## Work to complete
Transcribe, word for word and without additions, each line below from the one containing "String)) s =>" through the one containing "refine ih hsig.2 _ _ ?_ ?_", both ends included.

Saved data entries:
theorem pv_main (t1 t2 : List (String × List String)) (sig : List String) (hsig : sig.Nodup)
    (u1 u2 : PySem.Dict String (PySem.Set String))
    (h1 : ∀ s ∈ sig, u1.contains s = false) (h2 : ∀ s ∈ sig, u2.contains s = false) :
    sig.foldl
        (fun (acc : PySem.Dict String (PySem.Set String) × PySem.Dict String (PySem.Set String)) samplename =>
          (if PySem.Set.len (PySem.Set.diff (pvAset t1 samplename) (pvAset t2 samplename)) > 0 then
            acc.1.insert samplename (PySem.Set.diff (pvAset t1 samplename) (pvAset t2 samplename)) else acc.1,
           if PySem.Set.len (PySem.Set.diff (pvAset t2 samplename) (pvAset t1 samplename)) > 0 then
            acc.2.insert samplename (PySem.Set.diff (pvAset t2 samplename) (pvAset t1 samplename)) else acc.2))
        (u1, u2) =
      sig.foldl
        (fun (u : PySem.Dict String (PySem.Set String) × PySem.Dict String (PySem.Set String)) s =>
          (pvG (pvF1 (pvGetL t1 s)) (pvGetL t2 s)).items.foldl
            (fun (u : PySem.Dict String (PySem.Set String) × PySem.Dict String (PySem.Set String)) cf =>
              if cf.2.1 != cf.2.2 then
                if cf.2.1 then
                  (u.1.insert s (PySem.Set.add (u.1.getD s PySem.Set.empty) cf.1), u.2)
                else
                  (u.1, u.2.insert s (PySem.Set.add (u.2.getD s PySem.Set.empty) cf.1))
              else u)
            u)
        (u1, u2) := by
  induction sig generalizing u1 u2 with
  | nil => rfl
  | cons s sig ih =>
    rw [List.nodup_cons] at hsig
    rw [List.foldl_cons, List.foldl_cons,
      pv_inner t1 t2 s u1 u2 (h1 s List.mem_cons_self) (h2 s List.mem_cons_self)]
    refine ih hsig.2 _ _ ?_ ?_
    · intro x hx
      have hxs : x ≠ s := fun h => hsig.1 (h ▸ hx)
      split_ifs with h
      · rw [PySem.Dict.contains_insert]
        simp [hxs, h1 x (List.mem_cons_of_mem s hx)]
      · exact h1 x (List.mem_cons_of_mem s hx)
    · intro x hx
      have hxs : x ≠ s := fun h => hsig.1 (h ▸ hx)
      split_ifs with h
      · rw [PySem.Dict.contains_insert]
        simp [hxs, h2 x (List.mem_cons_of_mem s hx)]
      · exact h2 x (List.mem_cons_of_mem s hx)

## Task solution
        (fun (u : PySem.Dict String (PySem.Set String) × PySem.Dict String (PySem.Set String)) s =>
          (pvG (pvF1 (pvGetL t1 s)) (pvGetL t2 s)).items.foldl
            (fun (u : PySem.Dict String (PySem.Set String) × PySem.Dict String (PySem.Set String)) cf =>
              if cf.2.1 != cf.2.2 then
                if cf.2.1 then
                  (u.1.insert s (PySem.Set.add (u.1.getD s PySem.Set.empty) cf.1), u.2)
                else
                  (u.1, u.2.insert s (PySem.Set.add (u.2.getD s PySem.Set.empty) cf.1))
              else u)
            u)
        (u1, u2) := by
  induction sig generalizing u1 u2 with
  | nil => rfl
  | cons s sig ih =>
    rw [List.nodup_cons] at hsig
    rw [List.foldl_cons, List.foldl_cons,
      pv_inner t1 t2 s u1 u2 (h1 s List.mem_cons_self) (h2 s List.mem_cons_self)]
    refine ih hsig.2 _ _ ?_ ?_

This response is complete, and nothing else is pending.